2. Вновь игра слов: prendre может означать и «густеть» и «укореняться, получать признание».
Современник чего?
Маркс: «Подобно тому как народы древности переживали свою предысторию в воображении, в мифологии, мы, немцы, пережили нашу после-историю в мышлении, в философии. Мы — философские современники настоящего, не будучи его историческими современниками». Точно так же и я лишь воображаемый современник моего собственного настоящего — его языков, утопий, систем (то есть фикций), в общем, его мифологии или философии, но не истории; я живу лишь в пляшущем фантасмагорическом отсвете этой истории.

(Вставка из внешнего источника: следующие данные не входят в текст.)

-- pv_equiv track=rewrite | github.com/TeamGraphix/graphix | graphix/gflow.py | flowaux
-- ===== SOURCE A (Python) =====
-- def flowaux(
--     nodes: set[int],
--     edges: set[tuple[int, int]],
--     input: set[int],
--     output: set[int],
--     v_c: set[int],
--     f: dict[int, set[int]],
--     l_k: dict[int, int],
--     k: int,
-- ):
--     """Function to find one layer of the flow.
--
--     Ref: Mhalla and Perdrix, International Colloquium on Automata,
--     Languages, and Programming (Springer, 2008), pp. 857-868.
--
--     Parameters
--     ----------
--     nodes: set
--         labels of all qubits (nodes)
--     edges: set
--         edges
--     input: set
--         set of node labels for input
--     output: set
--         set of node labels for output
--     v_c: set
--         correction candidate qubits
--     f: dict
--         flow function. f[i] is the qubit to be measured after qubit i.
--     l_k: dict
--         layers obtained by flow algorithm. l_k[d] is a node set of depth d.
--     k: int
--         current layer number.
--     meas_planes: dict
--         measurement planes for each qubits. meas_planes[i] is the measurement plane for qubit i.
--
--     Outputs
--     -------
--     f: list of nodes
--         causal flow function. f[i] is the qubit to be measured after qubit i.
--     l_k: dict
--         layers obtained by gflow algorithm. l_k[d] is a node set of depth d.
--     """
--     v_out_prime = set()
--     c_prime = set()
--
--     for q in v_c:
--         N = search_neighbor(q, edges)
--         p_set = N & (nodes - output)
--         if len(p_set) == 1:
--             p = list(p_set)[0]
--             f[p] = {q}
--             l_k[p] = k
--             v_out_prime = v_out_prime | {p}
--             c_prime = c_prime | {q}
--     # determine whether there exists flow
--     if not v_out_prime:
--         if output == nodes:
--             return f, l_k
--         else:
--             return None, None
--     return flowaux(
--         nodes,
--         edges,
--         input,
--         output | v_out_prime,
--         (v_c - c_prime) | (v_out_prime & (nodes - input)),
--         f,
--         l_k,
--         k + 1,
--     )
--
-- def search_neighbor(node: int, edges: set[tuple[int, int]]) -> set[int]:
--     """Function to find neighborhood of node in edges. This is an ancillary method for `flowaux()`.
--
--     Parameter
--     -------
--     node: int
--         target node number whose neighboring nodes will be collected
--     edges: set of taples
--         set of edges in the graph
--
--     Outputs
--     ------
--     N: list of ints
--         neighboring nodes
--     """
--     N = set()
--     for edge in edges:
--         if node == edge[0]:
--             N = N | {edge[1]}
--         elif node == edge[1]:
--             N = N | {edge[0]}
--     return N
-- ===== SOURCE B (Python) =====
-- def flowaux(
--     nodes: set[int],
--     edges: set[tuple[int, int]],
--     input: set[int],
--     output: set[int],
--     v_c: set[int],
--     f: dict[int, set[int]],
--     l_k: dict[int, int],
--     k: int,
-- ):
--     """Iterative layer search over a precomputed adjacency index: one pass over
--     edges builds adj, so the per-candidate scan of all edges disappears, and the
--     tail recursion becomes a while-loop. Mutates f and l_k in place like the original."""
--     adj: dict[int, set[int]] = {}
--     for a, b in edges:
--         adj.setdefault(a, set()).add(b)
--         adj.setdefault(b, set()).add(a)
--
--     def single_uncorrected(q: int):
--         # the unique not-yet-corrected neighbor of q, if it is unique
--         cand = [p for p in adj.get(q, ()) if p in nodes and p not in output]
--         return cand[0] if len(cand) == 1 else None
--
--     while True:
--         found = [(q, p) for q in v_c if (p := single_uncorrected(q)) is not None]
--         if not found:
--             return (f, l_k) if output == nodes else (None, None)
--         for q, p in found:
--             f[p] = {q}
--         for _, p in found:
--             l_k[p] = k
--         ps = {p for _, p in found}
--         output = output | ps
--         v_c = (v_c - {q for q, _ in found}) | {
--             p for p in ps if p in nodes and p not in input
--         }
--         k += 1
-- ===== Notes on version B (the rewrite author's own statement) =====
-- stated objective: faster
-- what changed: B builds one adjacency dictionary from the edges up front so the per-candidate scan of all edges (search_neighbor) disappears, tests candidates by membership (p in nodes and p not in output) through a helper returning the unique uncorrected neighbor or None, and replaces the tail recursion over layers by an iterative while-loop that collects each layer's (q,p) pairs with a comprehension and applies the f and l_k updates in two separate passes.
import Mathlib
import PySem

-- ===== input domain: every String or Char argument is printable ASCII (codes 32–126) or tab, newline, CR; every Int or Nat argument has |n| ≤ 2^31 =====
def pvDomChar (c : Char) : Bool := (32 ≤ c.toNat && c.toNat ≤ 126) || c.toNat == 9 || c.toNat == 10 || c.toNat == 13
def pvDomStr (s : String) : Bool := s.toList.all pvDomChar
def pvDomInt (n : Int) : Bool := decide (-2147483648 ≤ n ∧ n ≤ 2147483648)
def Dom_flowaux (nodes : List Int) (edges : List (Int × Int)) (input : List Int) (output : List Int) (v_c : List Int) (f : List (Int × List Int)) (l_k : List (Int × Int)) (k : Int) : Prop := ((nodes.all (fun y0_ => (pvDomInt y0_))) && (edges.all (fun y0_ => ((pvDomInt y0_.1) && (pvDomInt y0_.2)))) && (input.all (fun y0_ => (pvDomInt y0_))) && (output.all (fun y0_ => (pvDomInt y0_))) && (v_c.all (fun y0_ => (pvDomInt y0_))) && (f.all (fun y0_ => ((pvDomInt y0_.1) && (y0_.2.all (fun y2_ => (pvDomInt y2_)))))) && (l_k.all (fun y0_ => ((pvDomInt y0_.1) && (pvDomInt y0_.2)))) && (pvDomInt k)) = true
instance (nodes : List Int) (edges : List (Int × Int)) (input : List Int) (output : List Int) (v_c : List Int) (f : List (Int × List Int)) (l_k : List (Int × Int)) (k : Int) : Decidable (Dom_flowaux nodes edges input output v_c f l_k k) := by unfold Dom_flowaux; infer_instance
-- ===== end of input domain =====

Двусмысленная похвала договору
Первый образ договора (контракта) был у него, в общем, объективным: согласно контракту функционируют знак, язык, повествование, все общество в целом, а поскольку этот договор чаще всего замаскирован, то работа критика состоит в том, чтобы распутать все нагромождение причин, алиби, видимостей, вообще всякой социальной естественности, и сделать явным тот регламентированный обмен, на котором зиждутся движение смысла и наша коллективная жизнь. Однако на другом уровне договор оказывается дурным объектом: это буржуазная ценность, в которой просто легализуется своеобразный закон экономического возмездия: ты мне, я тебе, говорит буржуазный Договор; а потому в похвалах Счету и Прибыли следует читать Низость и Мелочность. В то же время, уже на третьем уровне, договор все время желанен, как справедливость наконец ставшего «правильным» мира: отсюда любовь к договору в отношениях между людьми, сугубо успокоительное чувство, когда договор может быть заключен, нелюбовь получать безответные дары и т. д. В этом пункте — поскольку в игру здесь прямо включается тело — образцом нормального договора является договор Проституции. Ведь этот договор, объявляемый аморальным во всех обществах и при любых режимах (кроме очень архаических), фактически освобождает от того, что можно назвать воображаемыми затруднениями обмена: что мне думать о желаниях другого, о том, как он воспринимает меня ? При договоре это головокружение устраняется: по сути, это единственная позиция, на которой может удержаться субъект, не впадая ни в один из равно отвратительных образов: образ «эгоиста» (который берет, не задумываясь о том, чтобы нечто дать) и образ «святого» (который дает и не позволяет себе чего-либо просить): тем самым дискурс договора избегает двух видов полноты; он позволяет соблюсти золотое правило всякого жилища, которое мне удалось различить в интерьере коридора Сикидаи 1 -«Никакого желания-схватить и в то же время никакого жертвования» (EpS, 823, II).
1. Японский интерьер, снимок которого приведен в книге Барта «Империя знаков» (1970).
Не в такт
Его мечта (тайная?) — перенести в социалистическое общество некоторые из прелестей (не говорю — ценностей) буржуазного быта (таковые есть — по крайней мере, были кое-какие); это то, что он называет не в такт. Такой мечте противостоит призрак Тотальности, требующий осуждать буржуазность целиком, чтобы любая отлучка Означающего каралась бы как поход в дурное место, откуда возвращаешься оскверненным.
А что, если буржуазной культурой (деформированной) можно было бы наслаждаться как экзотикой?
Мое тело существует...
Обычно мое тело существует для меня лишь в двух формах — мигрени и чувственных удовольствий. Не то и другое — не в каком-то неслыханном масштабе, а, напротив, во вполне умеренном, легкодоступном или же излечимом, и в обоих случаях я как бы решаюсь отказаться от образов телесной славы или телесного проклятия. Мигрень — всего лишь первая ступень телесного недуга, а чувственные удовольствия обычно рассматриваются лишь как излишки наслаждения.
Другими словами, мое тело — не герой. Легкость и диффузность недуга и удовольствия (мигрень тоже иной раз ласкает меня) мешают телу превратиться в какое-то чужое, галлюцинаторное место, где заложены резкие трансгрессивные стремления; мигрень (слово, которым я довольно неточно называю обычную головную боль) и чувственное удовольствие — это просто два телесных самоощущения, призванные индивидуализировать мое тело, но не окружать его ореолом какой-либо опасности: мое тело мало театрально по отношению к себе.